RECORDS SHOWN: Begin

-- pv_equiv track=rewrite | github.com/hoodiebaba/dy3 | dplus_backend-devServer/cx-ixtool/cxix/tmobile/tmo_ix/tmo_ciq_data.py | get_gfreqgroop_for_bcch
-- ===== SOURCE A (Python) =====
-- def get_gfreqgroop_for_bcch(bcch):
--     gfreqgroup_gfreq = {
--         '1': [128, 129, 130, 131, 132, 133, 134, 135, 136, 137, 138, 139, 140, 141, 142, 143, 144, 145, 146, 147, 148, 149, 150, 151, 152],
--         '2': [512, 513, 514, 515, 516, 517, 518, 519, 520, 521, 522, 523, 524, 525, 526, 527, 528, 529, 530, 531, 532, 533, 534, 535, 536],
--         '3': [537, 538, 539, 540, 541, 542, 543, 544, 545, 546, 547, 548, 549, 550, 551, 552, 553, 554, 555, 556, 557, 558, 559, 560, 561],
--         '4': [562, 563, 564, 565, 566, 567, 568, 569, 570, 571, 572, 573, 574, 575, 576, 577, 578, 579, 580, 581, 582, 583, 584, 585, 586],
--         '5': [587, 588, 589, 590, 591, 592, 593, 594, 595, 596, 597, 598, 599, 600, 601, 602, 603, 604, 605, 606, 607, 608, 609, 610, 611],
--         '6': [612, 613, 614, 615, 616, 617, 618, 619, 620, 621, 622, 623, 624, 625, 626, 627, 628, 629, 630, 631, 632, 633, 634, 635, 636],
--         '7': [637, 638, 639, 640, 641, 642, 643, 644, 645, 646, 647, 648, 649, 650, 651, 652, 653, 654, 655, 656, 657, 658, 659, 660, 661],
--         '8': [662, 663, 664, 665, 666, 667, 668, 669, 670, 671, 672, 673, 674, 675, 676, 677, 678, 679, 680, 681, 682, 683, 684, 685, 686],
--         '9': [687, 688, 689, 690, 691, 692, 693, 694, 695, 696, 697, 698, 699, 700, 701, 702, 703, 704, 705, 706, 707, 708, 709, 710, 711],
--         '10': [712, 713, 714, 715, 716, 717, 718, 719, 720, 721, 722, 723, 724, 725, 726, 727, 728, 729, 730, 731, 732, 733, 734, 735, 736],
--         '11': [737, 738, 739, 740, 741, 742, 743, 744, 745, 746, 747, 748, 749, 750, 751, 752, 753, 754, 755, 756, 757, 758, 759, 760, 761],
--         '12': [762, 763, 764, 765, 766, 767, 768, 769, 770, 771, 772, 773, 774, 775, 776, 777, 778, 779, 780, 781, 782, 783, 784, 785, 786],
--         '13': [787, 788, 789, 790, 791, 792, 793, 794, 795, 796, 797, 798, 799, 800, 801, 802, 803, 804, 805, 806, 807, 808, 809, 810],
--     }
--     ggroup, bcch = None, int(bcch)
--     for key in gfreqgroup_gfreq.keys():
--         if bcch in gfreqgroup_gfreq.get(key): ggroup = str(key)
--     return ggroup
-- ===== SOURCE B (Python) =====
-- def get_gfreqgroop_for_bcch(bcch):
--     bcch = int(bcch)
--     if 128 <= bcch <= 152:
--         return '1'
--     if 787 <= bcch <= 810:
--         return '13'
--     if 512 <= bcch <= 786:
--         return str((bcch - 512) // 25 + 2)
--     return None
-- ===== Notes on version B (the rewrite author's own statement) =====
-- stated objective: simpler
-- what changed: Replaces the scan over a 338-entry literal frequency table (last match wins) with direct range arithmetic: group '1' for 128-152, '13' for 787-810, str((bcch-512)//25+2) for the contiguous 25-wide blocks 512-786, None otherwise.
import Mathlib
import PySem

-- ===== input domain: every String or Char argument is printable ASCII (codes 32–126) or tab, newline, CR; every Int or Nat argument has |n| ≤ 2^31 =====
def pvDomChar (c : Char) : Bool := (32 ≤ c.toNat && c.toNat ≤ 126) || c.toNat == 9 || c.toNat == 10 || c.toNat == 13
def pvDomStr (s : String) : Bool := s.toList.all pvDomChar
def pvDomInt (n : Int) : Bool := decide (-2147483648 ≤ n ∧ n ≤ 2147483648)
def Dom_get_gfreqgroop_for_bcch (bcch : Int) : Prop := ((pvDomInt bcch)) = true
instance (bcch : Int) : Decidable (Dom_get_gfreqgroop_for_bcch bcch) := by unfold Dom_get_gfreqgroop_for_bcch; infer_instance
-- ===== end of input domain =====

-- ===== PORT A =====
-- B replaces A's scan over a 338-entry literal table with closed-form range arithmetic (objective: simpler).
def pvTable : List (String × List Int) :=
  [ ("1", [128, 129, 130, 131, 132, 133, 134, 135, 136, 137, 138, 139, 140, 141, 142, 143, 144, 145, 146, 147, 148, 149, 150, 151, 152]),
    ("2", [512, 513, 514, 515, 516, 517, 518, 519, 520, 521, 522, 523, 524, 525, 526, 527, 528, 529, 530, 531, 532, 533, 534, 535, 536]),
    ("3", [537, 538, 539, 540, 541, 542, 543, 544, 545, 546, 547, 548, 549, 550, 551, 552, 553, 554, 555, 556, 557, 558, 559, 560, 561]),
    ("4", [562, 563, 564, 565, 566, 567, 568, 569, 570, 571, 572, 573, 574, 575, 576, 577, 578, 579, 580, 581, 582, 583, 584, 585, 586]),
    ("5", [587, 588, 589, 590, 591, 592, 593, 594, 595, 596, 597, 598, 599, 600, 601, 602, 603, 604, 605, 606, 607, 608, 609, 610, 611]),
    ("6", [612, 613, 614, 615, 616, 617, 618, 619, 620, 621, 622, 623, 624, 625, 626, 627, 628, 629, 630, 631, 632, 633, 634, 635, 636]),
    ("7", [637, 638, 639, 640, 641, 642, 643, 644, 645, 646, 647, 648, 649, 650, 651, 652, 653, 654, 655, 656, 657, 658, 659, 660, 661]),
    ("8", [662, 663, 664, 665, 666, 667, 668, 669, 670, 671, 672, 673, 674, 675, 676, 677, 678, 679, 680, 681, 682, 683, 684, 685, 686]),
    ("9", [687, 688, 689, 690, 691, 692, 693, 694, 695, 696, 697, 698, 699, 700, 701, 702, 703, 704, 705, 706, 707, 708, 709, 710, 711]),
    ("10", [712, 713, 714, 715, 716, 717, 718, 719, 720, 721, 722, 723, 724, 725, 726, 727, 728, 729, 730, 731, 732, 733, 734, 735, 736]),
    ("11", [737, 738, 739, 740, 741, 742, 743, 744, 745, 746, 747, 748, 749, 750, 751, 752, 753, 754, 755, 756, 757, 758, 759, 760, 761]),
    ("12", [762, 763, 764, 765, 766, 767, 768, 769, 770, 771, 772, 773, 774, 775, 776, 777, 778, 779, 780, 781, 782, 783, 784, 785, 786]),
    ("13", [787, 788, 789, 790, 791, 792, 793, 794, 795, 796, 797, 798, 799, 800, 801, 802, 803, 804, 805, 806, 807, 808, 809, 810]) ]

def get_gfreqgroop_for_bcch (bcch : Int) : Option String :=
  pvTable.foldl (fun ggroup kv => if bcch ∈ kv.2 then some kv.1 else ggroup) none

-- ===== PORT B =====
def get_gfreqgroop_for_bcch_alt (bcch : Int) : Option String :=
  if 128 ≤ bcch ∧ bcch ≤ 152 then some "1"
  else if 787 ≤ bcch ∧ bcch ≤ 810 then some "13"
  else if 512 ≤ bcch ∧ bcch ≤ 786 then
    some (PySem.Int.toStr (PySem.Int.floordiv (bcch - 512) 25 + 2))
  else none

-- ===== PRECONDITION & SPEC =====
def Spec_get_gfreqgroop_for_bcch (bcch : Int) (out : Option String) : Prop := out = get_gfreqgroop_for_bcch_alt bcch
instance (bcch : Int) (out : Option String) : Decidable (Spec_get_gfreqgroop_for_bcch bcch out) := by unfold Spec_get_gfreqgroop_for_bcch; infer_instance

-- ===== CLAIM (what is proved, stated in full; the proofs are below) =====
def Claim_equal_get_gfreqgroop_for_bcch : Prop := ∀ (bcch : Int), Dom_get_gfreqgroop_for_bcch bcch → Spec_get_gfreqgroop_for_bcch bcch (get_gfreqgroop_for_bcch bcch)

-- ===== LEMMAS AND PROOFS =====
set_option maxHeartbeats 1000000

lemma pvMemG1 (b : Int) : b ∈ ([128, 129, 130, 131, 132, 133, 134, 135, 136, 137, 138, 139, 140, 141, 142, 143, 144, 145, 146, 147, 148, 149, 150, 151, 152] : List Int) ↔ (128 ≤ b ∧ b ≤ 152) := by
  simp only [List.mem_cons, List.not_mem_nil, or_false]; omega

lemma pvMemG2 (b : Int) : b ∈ ([512, 513, 514, 515, 516, 517, 518, 519, 520, 521, 522, 523, 524, 525, 526, 527, 528, 529, 530, 531, 532, 533, 534, 535, 536] : List Int) ↔ (512 ≤ b ∧ b ≤ 536) := by
  simp only [List.mem_cons, List.not_mem_nil, or_false]; omega

lemma pvMemG3 (b : Int) : b ∈ ([537, 538, 539, 540, 541, 542, 543, 544, 545, 546, 547, 548, 549, 550, 551, 552, 553, 554, 555, 556, 557, 558, 559, 560, 561] : List Int) ↔ (537 ≤ b ∧ b ≤ 561) := by
  simp only [List.mem_cons, List.not_mem_nil, or_false]; omega

lemma pvMemG4 (b : Int) : b ∈ ([562, 563, 564, 565, 566, 567, 568, 569, 570, 571, 572, 573, 574, 575, 576, 577, 578, 579, 580, 581, 582, 583, 584, 585, 586] : List Int) ↔ (562 ≤ b ∧ b ≤ 586) := by
  simp only [List.mem_cons, List.not_mem_nil, or_false]; omega

lemma pvMemG5 (b : Int) : b ∈ ([587, 588, 589, 590, 591, 592, 593, 594, 595, 596, 597, 598, 599, 600, 601, 602, 603, 604, 605, 606, 607, 608, 609, 610, 611] : List Int) ↔ (587 ≤ b ∧ b ≤ 611) := by
  simp only [List.mem_cons, List.not_mem_nil, or_false]; omega

lemma pvMemG6 (b : Int) : b ∈ ([612, 613, 614, 615, 616, 617, 618, 619, 620, 621, 622, 623, 624, 625, 626, 627, 628, 629, 630, 631, 632, 633, 634, 635, 636] : List Int) ↔ (612 ≤ b ∧ b ≤ 636) := by
  simp only [List.mem_cons, List.not_mem_nil, or_false]; omega

lemma pvMemG7 (b : Int) : b ∈ ([637, 638, 639, 640, 641, 642, 643, 644, 645, 646, 647, 648, 649, 650, 651, 652, 653, 654, 655, 656, 657, 658, 659, 660, 661] : List Int) ↔ (637 ≤ b ∧ b ≤ 661) := by
  simp only [List.mem_cons, List.not_mem_nil, or_false]; omega

lemma pvMemG8 (b : Int) : b ∈ ([662, 663, 664, 665, 666, 667, 668, 669, 670, 671, 672, 673, 674, 675, 676, 677, 678, 679, 680, 681, 682, 683, 684, 685, 686] : List Int) ↔ (662 ≤ b ∧ b ≤ 686) := by
  simp only [List.mem_cons, List.not_mem_nil, or_false]; omega

lemma pvMemG9 (b : Int) : b ∈ ([687, 688, 689, 690, 691, 692, 693, 694, 695, 696, 697, 698, 699, 700, 701, 702, 703, 704, 705, 706, 707, 708, 709, 710, 711] : List Int) ↔ (687 ≤ b ∧ b ≤ 711) := by
  simp only [List.mem_cons, List.not_mem_nil, or_false]; omega

lemma pvMemG10 (b : Int) : b ∈ ([712, 713, 714, 715, 716, 717, 718, 719, 720, 721, 722, 723, 724, 725, 726, 727, 728, 729, 730, 731, 732, 733, 734, 735, 736] : List Int) ↔ (712 ≤ b ∧ b ≤ 736) := by
  simp only [List.mem_cons, List.not_mem_nil, or_false]; omega

lemma pvMemG11 (b : Int) : b ∈ ([737, 738, 739, 740, 741, 742, 743, 744, 745, 746, 747, 748, 749, 750, 751, 752, 753, 754, 755, 756, 757, 758, 759, 760, 761] : List Int) ↔ (737 ≤ b ∧ b ≤ 761) := by
  simp only [List.mem_cons, List.not_mem_nil, or_false]; omega

lemma pvMemG12 (b : Int) : b ∈ ([762, 763, 764, 765, 766, 767, 768, 769, 770, 771, 772, 773, 774, 775, 776, 777, 778, 779, 780, 781, 782, 783, 784, 785, 786] : List Int) ↔ (762 ≤ b ∧ b ≤ 786) := by
  simp only [List.mem_cons, List.not_mem_nil, or_false]; omega

lemma pvMemG13 (b : Int) : b ∈ ([787, 788, 789, 790, 791, 792, 793, 794, 795, 796, 797, 798, 799, 800, 801, 802, 803, 804, 805, 806, 807, 808, 809, 810] : List Int) ↔ (787 ≤ b ∧ b ≤ 810) := by
  simp only [List.mem_cons, List.not_mem_nil, or_false]; omega

lemma pvMain (b : Int) : get_gfreqgroop_for_bcch b = get_gfreqgroop_for_bcch_alt b := by
  unfold get_gfreqgroop_for_bcch get_gfreqgroop_for_bcch_alt
  simp only [pvTable, List.foldl_cons, List.foldl_nil,
    pvMemG1, pvMemG2, pvMemG3, pvMemG4, pvMemG5, pvMemG6, pvMemG7, pvMemG8, pvMemG9,
    pvMemG10, pvMemG11, pvMemG12, pvMemG13]
  by_cases h : 128 ≤ b ∧ b ≤ 810
  · obtain ⟨h1, h2⟩ := h
    interval_cases b <;> decide
  · rw [not_and_or] at h
    rw [if_neg (show ¬((787:Int) ≤ b ∧ b ≤ 810) by omega)]
    rw [if_neg (show ¬((762:Int) ≤ b ∧ b ≤ 786) by omega)]
    rw [if_neg (show ¬((737:Int) ≤ b ∧ b ≤ 761) by omega)]
    rw [if_neg (show ¬((712:Int) ≤ b ∧ b ≤ 736) by omega)]
    rw [if_neg (show ¬((687:Int) ≤ b ∧ b ≤ 711) by omega)]
    rw [if_neg (show ¬((662:Int) ≤ b ∧ b ≤ 686) by omega)]
    rw [if_neg (show ¬((637:Int) ≤ b ∧ b ≤ 661) by omega)]
    rw [if_neg (show ¬((612:Int) ≤ b ∧ b ≤ 636) by omega)]
    rw [if_neg (show ¬((587:Int) ≤ b ∧ b ≤ 611) by omega)]
    rw [if_neg (show ¬((562:Int) ≤ b ∧ b ≤ 586) by omega)]
    rw [if_neg (show ¬((537:Int) ≤ b ∧ b ≤ 561) by omega)]
    rw [if_neg (show ¬((512:Int) ≤ b ∧ b ≤ 536) by omega)]
    rw [if_neg (show ¬((128:Int) ≤ b ∧ b ≤ 152) by omega)]
    rw [if_neg (show ¬((128:Int) ≤ b ∧ b ≤ 152) by omega)]
    rw [if_neg (show ¬((787:Int) ≤ b ∧ b ≤ 810) by omega)]
    rw [if_neg (show ¬((512:Int) ≤ b ∧ b ≤ 786) by omega)]

-- ===== VERDICT (by name: the statement is the Claim_ definition above) =====
theorem get_gfreqgroop_for_bcch_spec : Claim_equal_get_gfreqgroop_for_bcch := by
  intro b _
  unfold Spec_get_gfreqgroop_for_bcch
  exact pvMain b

RECORDS SHOWN: End

THE PROBLEM: The required result is an exact repeat of the records above from the line containing "rw [if_neg (show ¬((562:Int)" to their final line.

RESPONSE TO THIS EXERCISE:
    rw [if_neg (show ¬((562:Int) ≤ b ∧ b ≤ 586) by omega)]
    rw [if_neg (show ¬((537:Int) ≤ b ∧ b ≤ 561) by omega)]
    rw [if_neg (show ¬((512:Int) ≤ b ∧ b ≤ 536) by omega)]
    rw [if_neg (show ¬((128:Int) ≤ b ∧ b ≤ 152) by omega)]
    rw [if_neg (show ¬((128:Int) ≤ b ∧ b ≤ 152) by omega)]
    rw [if_neg (show ¬((787:Int) ≤ b ∧ b ≤ 810) by omega)]
    rw [if_neg (show ¬((512:Int) ≤ b ∧ b ≤ 786) by omega)]

-- ===== VERDICT (by name: the statement is the Claim_ definition above) =====
theorem get_gfreqgroop_for_bcch_spec : Claim_equal_get_gfreqgroop_for_bcch := by
  intro b _
  unfold Spec_get_gfreqgroop_for_bcch
  exact pvMain b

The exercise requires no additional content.